Early Markers of Acute Kidney Rejection

  • Neutrophil Gelatinase-Associated Lipocalin (NGAL) is an early marker of acute kidney injury, with studies showing its expression increases significantly in AKI 2, 3, 4, 5.
  • NGAL has been found to be a valuable marker for the early detection of acute kidney injury, particularly in kidney transplant rejection 3, 5.
  • Kidney Injury Molecule-1 (KIM-1) is another marker of renal tubular injury, but its diagnostic utility in acute pancreatitis is unclear 6.
  • Forkhead Box P3 (FoxP3) and beta-2 Microglobulin are not mentioned as early markers of acute kidney rejection in the provided studies.
  • The studies suggest that NGAL, KIM-1, and other biomarkers may be useful in detecting and predicting the clinical course of acute kidney injury, but further research is needed to confirm their significance 2, 3, 4, 5.

Biomarker Expression and Detection

  • NGAL levels can be detected in urine and serum, and have been found to increase significantly in acute kidney injury 3, 4, 5.
  • KIM-1 is a promising marker of renal tubular injury, but its expression may be influenced by non-renal factors and may only be observed with more frequent monitoring 6.
  • The timing of biomarker expression is crucial, with NGAL levels providing a significant predictive value when measured before 72 hours 5.
  • Urinary and serum NGAL appears to be an independent predictor of not only kidney complications but also cardiovascular and liver-related diseases 5.

References

Guideline

Guideline Directed Topic Overview

Dr.Oracle Medical Advisory Board & Editors, 2025

Research

Early diagnosis of acute kidney injury.

Current opinion in critical care, 2007

Research

The Update of NGAL in Acute Kidney Injury.

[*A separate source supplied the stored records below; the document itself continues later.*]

-- pv_equiv track=rewrite | github.com/heyimcarlos/semester-4 | dsa/labs/02/lab.py | example5
-- ===== SOURCE A (Python) =====
-- def example5(first, second):
--     """Returns the number of times second array stores sum of prefix sums from first."""
--     count = 0  # O(1) - constant time
--     for i in range(len(first)):  # O(n) - linear time
--         total = 0  # O(1) - constant time
--         for j in range(len(first)):  # nested O(n) - linear time
--             for k in range(j + 1):  # nested O(n) - linear time
--                 total += first[k]  # O(1) - constant time
--         if second[i] == total:
--             count += 1  # O(1) - constant time
--     return count
-- ===== SOURCE B (Python) =====
-- def example5(first, second):
--     # One pass: the inner double loop of A always computes the same fixed
--     # total (the sum of all prefix sums of `first`); compute it once with a
--     # running prefix sum, then count matches in a single scan.
--     total = 0
--     running = 0
--     for x in first:
--         running += x
--         total += running
--     count = 0
--     for v in second[:len(first)]:
--         if v == total:
--             count += 1
--     return count
-- ===== Notes on version B (the rewrite author's own statement) =====
-- stated objective: faster
-- what changed: Replaced the triple nested index loop (which recomputes the same sum of prefix sums for every i) by one running-prefix-sum pass computing the total once, followed by a single counting scan of second[:len(first)].
import Mathlib
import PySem

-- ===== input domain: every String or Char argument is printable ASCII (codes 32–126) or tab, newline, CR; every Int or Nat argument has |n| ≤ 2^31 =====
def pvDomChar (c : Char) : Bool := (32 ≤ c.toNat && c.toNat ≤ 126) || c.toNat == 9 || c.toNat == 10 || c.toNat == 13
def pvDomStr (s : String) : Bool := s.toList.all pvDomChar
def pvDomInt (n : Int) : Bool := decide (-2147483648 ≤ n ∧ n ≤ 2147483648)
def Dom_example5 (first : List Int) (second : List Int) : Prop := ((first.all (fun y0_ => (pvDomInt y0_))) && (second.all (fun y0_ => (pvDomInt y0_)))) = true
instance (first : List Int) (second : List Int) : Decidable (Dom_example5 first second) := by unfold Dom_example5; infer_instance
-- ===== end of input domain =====

-- B computes the fixed total (A's inner double loop, the sum of all prefix sums of `first`)
-- once with a single running-sum pass, then counts matches of second[:len(first)] in one scan.


-- ===== PORT A =====
def example5 (first : List Int) (second : List Int) : Int :=
  (PySem.List.pyRange 0 (first.length : Int) 1).foldl (fun count i =>
    let total :=
      (PySem.List.pyRange 0 (first.length : Int) 1).foldl (fun t j =>
        (PySem.List.pyRange 0 (j + 1) 1).foldl (fun t2 k =>
          t2 + PySem.List.pyGetD first k 0) t) 0
    if PySem.List.pyGetD second i 0 == total then count + 1 else count) 0

-- ===== PORT B =====
def example5_alt (first : List Int) (second : List Int) : Int :=
  let p := first.foldl (fun (s : Int × Int) x => (s.1 + x, s.2 + (s.1 + x))) (0, 0)
  (PySem.List.slice second none (some (first.length : Int))).foldl
    (fun c v => if v == p.2 then c + 1 else c) 0

-- ===== PRECONDITION & SPEC =====
-- A indexes second[i] for every i < len(first), so it raises IndexError when second is shorter;
-- Pre_ admits exactly the inputs on which A returns.
def Pre_example5 (first : List Int) (second : List Int) : Prop :=
  first.length ≤ second.length
instance (first : List Int) (second : List Int) : Decidable (Pre_example5 first second) := by
  unfold Pre_example5; infer_instance
def pvWitness_example5 : List Int × List Int := ([1, 2], [4, 3])

def Spec_example5 (first : List Int) (second : List Int) (out : Int) : Prop :=
  out = example5_alt first second
instance (first : List Int) (second : List Int) (out : Int) : Decidable (Spec_example5 first second out) := by
  unfold Spec_example5; infer_instance

-- ===== CLAIM (what is proved, stated in full; the proofs are below) =====
def Claim_equal_example5 : Prop := ∀ (first : List Int) (second : List Int), Dom_example5 first second → Pre_example5 first second → Spec_example5 first second (example5 first second)

-- ===== LEMMAS AND PROOFS =====

-- A's innermost loop over range(j+1) sums the first j+1 entries of `first`.
lemma inner_step (first : List Int) (j t : Int) (h0 : 0 ≤ j) (h1 : j < (first.length : Int)) :
    (PySem.List.pyRange 0 (j + 1) 1).foldl (fun t2 k => t2 + PySem.List.pyGetD first k 0) t
      = t + (first.take (j.toNat + 1)).sum := by
  set m := j.toNat + 1 with hm
  have hml : (first.take m).length = m := by simp [hm]; omega
  have hb : j + 1 = ((first.take m).length : Int) := by rw [hml]; omega
  have hcong : ∀ (acc k : Int), k ∈ PySem.List.pyRange 0 ((first.take m).length : Int) 1 →
      acc + PySem.List.pyGetD first k 0 = acc + PySem.List.pyGetD (first.take m) k 0 := by
    intro acc k hk
    rw [PySem.List.mem_pyRange_one, hml] at hk
    rw [PySem.List.pyGetD_eq_getElem _ _ hk.1 (by omega),
        PySem.List.pyGetD_eq_getElem _ _ hk.1 (by rw [hml]; exact_mod_cast hk.2)]
    congr 1
    exact (List.getElem_take).symm
  rw [hb, PySem.List.foldl_congr_mem _ _ _ _ hcong,
    PySem.List.foldl_pyRange_zero_pyGetD',
    show (HAdd.hAdd : Int → Int → Int) = (fun acc x => acc + id x) from rfl,
    PySem.List.foldl_add]
  simp

-- A's middle double loop computes the sum over j < len(first) of the (j+1)-element prefix sums.
lemma example5_inner_total (first : List Int) :
    (PySem.List.pyRange 0 (first.length : Int) 1).foldl (fun t j =>
        (PySem.List.pyRange 0 (j + 1) 1).foldl (fun t2 k =>
          t2 + PySem.List.pyGetD first k 0) t) 0
      = ((List.range first.length).map (fun j => (first.take (j + 1)).sum)).sum := by
  have hcong : ∀ (acc j : Int), j ∈ PySem.List.pyRange 0 (first.length : Int) 1 →
      (PySem.List.pyRange 0 (j + 1) 1).foldl (fun t2 k =>
          t2 + PySem.List.pyGetD first k 0) acc
        = acc + (first.take (j.toNat + 1)).sum := by
    intro acc j hj
    rw [PySem.List.mem_pyRange_one] at hj
    exact inner_step first j acc hj.1 hj.2
  rw [PySem.List.foldl_congr_mem _ _ _ _ hcong,
    PySem.List.foldl_add (PySem.List.pyRange 0 (first.length : Int) 1)
      (fun j : Int => (first.take (j.toNat + 1)).sum) 0,
    PySem.List.pyRange_zero_natCast]
  simp [List.map_map, Function.comp_def]

-- B's running-sum pass: second accumulator = t + Σ_{j<len xs} (r + prefix-sum of xs.take (j+1)).
lemma example5_alt_total (xs : List Int) (r t : Int) :
    (xs.foldl (fun (s : Int × Int) x => (s.1 + x, s.2 + (s.1 + x))) (r, t)).2
      = t + ((List.range xs.length).map (fun j => r + (xs.take (j + 1)).sum)).sum := by
  induction xs generalizing r t with
  | nil => simp
  | cons x xs ih =>
    simp only [List.foldl_cons, ih, List.length_cons, List.range_succ_eq_map,
      List.map_cons, List.map_map, List.sum_cons]
    have h : ((fun j => r + ((x :: xs).take (j + 1)).sum) ∘ Nat.succ)
        = fun j => r + x + (xs.take (j + 1)).sum := by
      funext j
      simp [List.take_succ_cons]; ring
    rw [h]
    simp [List.take_succ_cons]
    ring

lemma example5_main (first second : List Int) (hp : first.length ≤ second.length) :
    example5 first second = example5_alt first second := by
  unfold example5 example5_alt
  simp only [example5_inner_total]
  set T := ((List.range first.length).map (fun j => (first.take (j + 1)).sum)).sum with hT
  have hbt : (first.foldl (fun (s : Int × Int) x => (s.1 + x, s.2 + (s.1 + x))) (0, 0)).2 = T := by
    rw [example5_alt_total]; simp [hT]
  have hml : (second.take first.length).length = first.length := by simp; omega
  have hcong : ∀ (acc i : Int), i ∈ PySem.List.pyRange 0 ((second.take first.length).length : Int) 1 →
      (if PySem.List.pyGetD second i 0 == T then acc + 1 else acc)
        = (if PySem.List.pyGetD (second.take first.length) i 0 == T then acc + 1 else acc) := by
    intro acc i hi
    rw [PySem.List.mem_pyRange_one, hml] at hi
    rw [PySem.List.pyGetD_eq_getElem _ _ hi.1 (by omega),
        PySem.List.pyGetD_eq_getElem _ _ hi.1 (by rw [hml]; exact_mod_cast hi.2)]
    simp [List.getElem_take]
  rw [PySem.List.slice_to_natCast]
  conv_lhs => rw [show (first.length : Int) = ((second.take first.length).length : Int) from by rw [hml]]
  rw [PySem.List.foldl_congr_mem _ _ _ _ hcong,
    PySem.List.foldl_pyRange_zero_pyGetD' (second.take first.length) 0
      (fun acc v => if v == T then acc + 1 else acc) 0,
    PySem.List.foldl_beq_add_one, hbt,
    PySem.List.foldl_beq_add_one]

-- ===== VERDICT (by name: the statement is the Claim_ definition above) =====
theorem example5_spec : Claim_equal_example5 := by
  intro first second _ hp
  unfold Spec_example5
  exact example5_main first second hp
-- pv_equiv track=rewrite | github.com/akojedefemi/Comment-Counter | quote_check.py | quote_check
-- ===== SOURCE A (Python) =====
-- def quote_check(line, c_comment):
--     quote_char = chr(34)    # Set quote_char to '"'
--     in_quote = False    # True when within a quote
--     comment_seen = False    # True when Target char found and not within quote
--
--     for ch in line:
--         if in_quote is False and ch == c_comment:
--             comment_seen = True
--         if ch == quote_char:
--             in_quote = not in_quote
--
--     return comment_seen
-- ===== SOURCE B (Python) =====
-- def quote_check(line, c_comment):
--     # A character-level comparison: a multi-character c_comment can never equal a single char.
--     if len(c_comment) != 1:
--         return False
--     parts = line.split('"')
--     if c_comment == '"':
--         # every opening quote is itself outside the quoted region
--         return len(parts) > 1
--     # segments at even indices lie outside double quotes
--     return any(c_comment in part for part in parts[0::2])
-- ===== Notes on version B (the rewrite author's own statement) =====
-- stated objective: faster
-- what changed: Replaces the char-by-char in_quote toggle scan with a split-on-'"' decomposition: a length-1 guard, a direct quote-presence answer when c_comment is the quote char itself, and a substring test over the even-indexed (outside-quotes) segments.
import Mathlib
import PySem

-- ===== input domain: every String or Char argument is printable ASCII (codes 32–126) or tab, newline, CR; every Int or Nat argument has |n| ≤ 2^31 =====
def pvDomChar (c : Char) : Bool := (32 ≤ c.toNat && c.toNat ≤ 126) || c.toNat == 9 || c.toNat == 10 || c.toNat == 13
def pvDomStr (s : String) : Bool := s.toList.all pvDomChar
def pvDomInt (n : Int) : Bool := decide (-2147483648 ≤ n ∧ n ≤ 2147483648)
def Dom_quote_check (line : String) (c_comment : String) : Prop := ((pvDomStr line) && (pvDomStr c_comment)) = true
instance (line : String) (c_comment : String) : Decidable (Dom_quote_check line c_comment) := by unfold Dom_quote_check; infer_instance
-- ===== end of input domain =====

-- ===== PORT A =====
-- B replaces A's char-by-char quote-toggle scan with a split-on-'"' decomposition; equal return value everywhere (no side effects).
def quote_check (line : String) (c_comment : String) : Bool :=
  -- literal port of A: for ch in line, flag c_comment seen outside quotes, toggle on '"'
  (line.toList.foldl
    (fun (st : Bool × Bool) ch =>
      let comment_seen := if st.1 == false && String.ofList [ch] == c_comment then true else st.2
      let in_quote := if ch == Char.ofNat 34 then !st.1 else st.1
      (in_quote, comment_seen))
    (false, false)).2

-- ===== PORT B =====
def quote_check_alt (line : String) (c_comment : String) : Bool :=
  if PySem.Str.len c_comment != 1 then false
  else
    let parts := PySem.Chars.splitOn line.toList ['"']
    if c_comment == "\"" then decide (1 < parts.length)
    else
      -- parts[0::2] : extended slice, step 2 is never 0 so slice? is some
      ((PySem.List.slice? parts (some 0) none 2).getD []).any
        (fun part => PySem.Chars.isIn c_comment.toList part)

-- ===== PRECONDITION & SPEC =====
def Spec_quote_check (line : String) (c_comment : String) (out : Bool) : Prop := out = quote_check_alt line c_comment
instance (line : String) (c_comment : String) (out : Bool) : Decidable (Spec_quote_check line c_comment out) := by unfold Spec_quote_check; infer_instance

-- ===== CLAIM (what is proved, stated in full; the proofs are below) =====
def Claim_equal_quote_check : Prop := ∀ (line : String) (c_comment : String), Dom_quote_check line c_comment → Spec_quote_check line c_comment (quote_check line c_comment)

-- ===== LEMMAS AND PROOFS =====

-- chars A inspects while in_quote is false (opening quotes included)
def pvOuts : Bool → List Char → List Char
  | _, [] => []
  | iq, c :: cs => (if iq then [] else [c]) ++ pvOuts (if c == '"' then !iq else iq) cs

-- single-character split on '"' (specification of PySem.Chars.splitOn for this separator)
def pvSplitQ : List Char → List (List Char)
  | [] => [[]]
  | c :: cs => if c = '"' then [] :: pvSplitQ cs else (pvSplitQ cs).modifyHead (c :: ·)

-- characters outside quotes, reconstructed from the split segments
def pvRecon : Bool → List (List Char) → List Char
  | _, [] => []
  | iq, s :: rest =>
      (if iq then [] else s) ++
      (if rest.isEmpty then [] else (if iq then [] else ['"']) ++ pvRecon (!iq) rest)

-- alternating selection: pvAltern true = elements at even indices
def pvAltern {X : Type} : Bool → List X → List X
  | _, [] => []
  | b, x :: t => (if b then [x] else []) ++ pvAltern (!b) t

lemma pv_strBeq (ch : Char) (c : String) : (String.ofList [ch] == c) = (c.toList == [ch]) := by
  rcases eq_or_ne (String.ofList [ch]) c with h | h
  · subst h; simp
  · have h2 : c.toList ≠ [ch] := fun hl => h (String.toList_inj.mp (by simp [hl]))
    simp [h, h2]

lemma pv_foldA (c : String) : ∀ (cs : List Char) (iq csn : Bool),
    (cs.foldl
      (fun (st : Bool × Bool) ch =>
        let comment_seen := if st.1 == false && String.ofList [ch] == c then true else st.2
        let in_quote := if ch == Char.ofNat 34 then !st.1 else st.1
        (in_quote, comment_seen))
      (iq, csn)).2
    = (csn || (pvOuts iq cs).any (fun ch => c.toList == [ch])) := by
  intro cs
  induction cs with
  | nil => intro iq csn; simp [pvOuts]
  | cons ch cs ih =>
    intro iq csn
    simp only [List.foldl_cons, pvOuts, List.any_append]
    rw [ih]
    rw [pv_strBeq ch c]
    by_cases hP : c.toList = [ch] <;> by_cases hq : ch = Char.ofNat 34 <;>
      cases iq <;> cases csn <;> simp [hP, hq, beq_eq_decide]

lemma pv_splitQ_ne_nil : ∀ (cs : List Char), pvSplitQ cs ≠ []
  | [] => by simp [pvSplitQ]
  | c :: cs => by
    simp only [pvSplitQ]
    split
    · simp
    · cases hs : pvSplitQ cs with
      | nil => exact absurd hs (pv_splitQ_ne_nil cs)
      | cons s S => simp [List.modifyHead]

lemma pv_go_spec : ∀ (fuel : Nat) (l cur : List Char) (acc : List (List Char)), l.length < fuel →
    PySem.Chars.splitOn.go ['"'] fuel l cur acc
      = (acc.reverse : List (List Char)) ++ (pvSplitQ l).modifyHead (cur.reverse ++ ·) := by
  intro fuel
  induction fuel with
  | zero => intro l cur acc h; omega
  | succ n ih =>
    intro l cur acc h
    cases l with
    | nil => simp [PySem.Chars.splitOn.go, pvSplitQ]
    | cons ch rest =>
      by_cases hq : ch = '"'
      · subst hq
        have : PySem.Chars.splitOn.go ['"'] (n+1) ('"' :: rest) cur acc
            = PySem.Chars.splitOn.go ['"'] n rest [] (cur.reverse :: acc) := by
          simp [PySem.Chars.splitOn.go, List.isPrefixOf]
        rw [this, ih rest [] (cur.reverse :: acc) (by simp at h; omega)]
        simp only [pvSplitQ]
        cases pvSplitQ rest <;> simp [List.modifyHead]
      · have : PySem.Chars.splitOn.go ['"'] (n+1) (ch :: rest) cur acc
            = PySem.Chars.splitOn.go ['"'] n rest (ch :: cur) acc := by
          simp [PySem.Chars.splitOn.go, List.isPrefixOf, Ne.symm hq]
        rw [this, ih rest (ch :: cur) acc (by simp at h; omega)]
        simp only [pvSplitQ, if_neg hq]
        cases hs : pvSplitQ rest with
        | nil => exact absurd hs (pv_splitQ_ne_nil rest)
        | cons s S => simp [List.modifyHead]
  



lemma pv_splitOn_eq (cs : List Char) : PySem.Chars.splitOn cs ['"'] = pvSplitQ cs := by
  rw [PySem.Chars.splitOn, pv_go_spec (cs.length + 1) cs [] [] (by omega)]
  cases hs : pvSplitQ cs with
  | nil => exact absurd hs (pv_splitQ_ne_nil cs)
  | cons s S => simp [List.modifyHead]

lemma pv_outs_recon : ∀ (cs : List Char) (iq : Bool), pvOuts iq cs = pvRecon iq (pvSplitQ cs) := by
  intro cs
  induction cs with
  | nil => intro iq; cases iq <;> simp [pvOuts, pvSplitQ, pvRecon]
  | cons c cs ih =>
    intro iq
    by_cases hq : c = '"'
    · subst hq
      cases hs : pvSplitQ cs with
      | nil => exact absurd hs (pv_splitQ_ne_nil cs)
      | cons s S =>
        cases iq <;>
          simp [pvOuts, pvSplitQ, pvRecon, ih, hs, List.isEmpty_iff]
    · cases hs : pvSplitQ cs with
      | nil => exact absurd hs (pv_splitQ_ne_nil cs)
      | cons s S =>
        have hb : (c == '"') = false := by simp [hq]
        cases iq <;>
          simp [pvOuts, pvSplitQ, pvRecon, ih, hs, hq, hb, List.modifyHead]

lemma pv_noquote_seg : ∀ (cs : List Char), ∀ s ∈ pvSplitQ cs, '"' ∉ s
  | [] => by simp [pvSplitQ]
  | c :: cs => by
    intro s hs
    by_cases hq : c = '"'
    · subst hq
      rw [show pvSplitQ ('"' :: cs) = [] :: pvSplitQ cs from by simp [pvSplitQ]] at hs
      rcases List.mem_cons.mp hs with rfl | hs
      · simp
      · exact pv_noquote_seg cs s hs
    · simp only [pvSplitQ, if_neg hq] at hs
      cases h0 : pvSplitQ cs with
      | nil => exact absurd h0 (pv_splitQ_ne_nil cs)
      | cons s0 S =>
        rw [h0, List.modifyHead] at hs
        rcases List.mem_cons.mp hs with rfl | hs
        · intro hm
          rcases List.mem_cons.mp hm with h | h
          · exact hq h.symm
          · exact pv_noquote_seg cs s0 (h0 ▸ List.mem_cons_self) h
        · exact pv_noquote_seg cs s (h0 ▸ List.mem_cons_of_mem s0 hs)

lemma pv_quote_mem (cs : List Char) : ('"' ∈ pvOuts false cs) ↔ 1 < (pvSplitQ cs).length := by
  rw [pv_outs_recon cs false]
  cases hs : pvSplitQ cs with
  | nil => exact absurd hs (pv_splitQ_ne_nil cs)
  | cons s S =>
    have hns : '"' ∉ s := pv_noquote_seg cs s (hs ▸ List.mem_cons_self)
    cases S with
    | nil => simp [pvRecon, hns]
    | cons t T => simp [pvRecon, List.isEmpty_iff]

lemma pv_mem_recon (a : Char) (ha : a ≠ '"') : ∀ (S : List (List Char)) (iq : Bool),
    a ∈ pvRecon iq S ↔ a ∈ (pvAltern (!iq) S).flatten := by
  intro S
  induction S with
  | nil => intro iq; simp [pvRecon, pvAltern]
  | cons s rest ih =>
    intro iq
    cases rest with
    | nil => cases iq <;> simp [pvRecon, pvAltern]
    | cons t T =>
      cases iq with
      | false =>
        rw [show pvRecon false (s :: t :: T) = s ++ '"' :: pvRecon true (t :: T) from by
              simp [pvRecon, List.isEmpty_iff],
            show pvAltern (!false) (s :: t :: T) = s :: pvAltern false (t :: T) from by
              simp [pvAltern]]
        simp only [List.flatten_cons, List.mem_append, List.mem_cons]
        have := ih true
        simp only [Bool.not_true] at this
        simp [this, ha]
      | true =>
        rw [show pvRecon true (s :: t :: T) = pvRecon false (t :: T) from by
              simp [pvRecon, List.isEmpty_iff],
            show pvAltern (!true) (s :: t :: T) = pvAltern true (t :: T) from by
              simp [pvAltern]]
        simpa using ih false

lemma pv_filterMap_aux {X : Type} :
    ∀ (m : Nat) (xs : List X), xs.length ≤ m →
      List.filterMap (fun k : Nat => xs[2 * k]?) (List.range ((xs.length + 1) / 2))
        = pvAltern true xs := by
  intro m
  induction m with
  | zero =>
    intro xs h
    have : xs = [] := List.eq_nil_of_length_eq_zero (by omega)
    subst this; simp [pvAltern]
  | succ n ih =>
    intro xs h
    match xs with
    | [] => simp [pvAltern]
    | [a] => simp [pvAltern, List.range_succ]
    | a :: b :: t =>
      have hlen : (a :: b :: t).length = t.length + 2 := by simp
      have hcount : ((a :: b :: t).length + 1) / 2 = (t.length + 1) / 2 + 1 := by
        simp; omega
      rw [hcount, List.range_succ_eq_map, List.filterMap_cons, List.filterMap_map]
      have hf : ∀ k : Nat, ((fun k : Nat => (a :: b :: t)[2 * k]?) ∘ Nat.succ) k
          = (fun k : Nat => t[2 * k]?) k := by
        intro k
        simp only [Function.comp]
        rw [show 2 * Nat.succ k = 2 * k + 1 + 1 by omega]
        simp
      rw [List.filterMap_congr (fun k _ => hf k)]
      rw [ih t (by simpa using Nat.le_of_succ_le_succ (by omega))]
      simp [pvAltern]

lemma pv_slice2 {X : Type} (xs : List X) :
    PySem.List.slice? xs (some 0) none 2 = some (pvAltern true xs) := by
  rw [PySem.List.slice?]
  simp only [PySem.List.sliceIndices]
  norm_num
  have hc : (if 0 < xs.length then (((xs.length : Int) + 2 - 1) / 2).toNat else 0)
      = (xs.length + 1) / 2 := by
    split_ifs <;> omega
  rw [hc]
  have hi : ∀ k : Nat, (fun x : Nat => xs[(2 * (x : Int)).toNat]?) k
      = (fun k : Nat => xs[2 * k]?) k := by
    intro k
    simp only []
    have : ((2 * (k : Int))).toNat = 2 * k := by omega
    rw [this]
  rw [List.filterMap_congr (fun k _ => hi k)]
  exact pv_filterMap_aux xs.length xs le_rfl

lemma pv_isIn_single (a : Char) (p : List Char) : PySem.Chars.isIn [a] p = decide (a ∈ p) := by
  by_cases hm : a ∈ p
  · simp only [hm, decide_true]
    rw [PySem.Chars.isIn_iff_infix]
    exact (List.singleton_infix_iff a p).mpr hm
  · simp only [hm, decide_false]
    rw [PySem.Chars.isIn_eq_false_iff, List.singleton_infix_iff]
    exact hm

-- ===== VERDICT (by name: the statement is the Claim_ definition above) =====
theorem quote_check_spec : Claim_equal_quote_check := by
  intro line c _
  unfold Spec_quote_check
  unfold quote_check quote_check_alt
  rw [pv_foldA c line.toList false false]
  simp only [Bool.false_or]
  rcases hcl : c.toList with _ | ⟨a, _ | ⟨b, tl⟩⟩
  · rw [if_pos (by simp [hcl])]
    simp
  · have hlen : PySem.Str.len c = 1 := by simp [PySem.Str.len, hcl]
    rw [if_neg (by simp [hcl])]
    have hany : ∀ l : List Char, (l.any fun ch => [a] == [ch]) = decide (a ∈ l) := by
      intro l
      rw [Bool.eq_iff_iff]
      simp only [List.any_eq_true, decide_eq_true_eq]
      constructor
      · rintro ⟨x, hx, he⟩
        simp only [List.cons.injEq, beq_iff_eq, and_true] at he
        exact he ▸ hx
      · intro h; exact ⟨a, h, by simp⟩
    rw [hany]
    by_cases hA : a = '"'
    · subst hA
      have hbeq : (c == "\"") = true := by
        simp only [beq_iff_eq]
        exact String.toList_inj.mp (by simp [hcl])
      rw [if_pos hbeq]
      rw [pv_splitOn_eq]
      rw [Bool.eq_iff_iff]
      simp only [decide_eq_true_eq]
      exact pv_quote_mem line.toList
    · have hbeq : ¬ ((c == "\"") = true) := by
        simp only [beq_iff_eq]
        intro he
        apply hA
        have := congrArg String.toList he
        simp [hcl] at this
        exact this
      rw [if_neg hbeq]
      rw [pv_splitOn_eq, pv_slice2]
      simp only [Option.getD_some]
      simp only [pv_isIn_single]
      rw [Bool.eq_iff_iff]
      simp only [decide_eq_true_eq, List.any_eq_true]
      rw [pv_outs_recon line.toList false, pv_mem_recon a hA (pvSplitQ line.toList) false]
      simp [List.mem_flatten]
  · rw [if_pos (by simp [PySem.Str.len, hcl]; omega)]
    simp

Current protein & peptide science, 2017

Research

Neutrophil gelatinase-associated lipocalin (NGAL) in kidney injury - A systematic review.

Clinica chimica acta; international journal of clinical chemistry, 2022

Professional Medical Disclaimer

This information is intended for healthcare professionals. Any medical decision-making should rely on clinical judgment and independently verified information. The content provided herein does not replace professional discretion and should be considered supplementary to established clinical guidelines. Healthcare providers should verify all information against primary literature and current practice standards before application in patient care. Dr.Oracle assumes no liability for clinical decisions based on this content.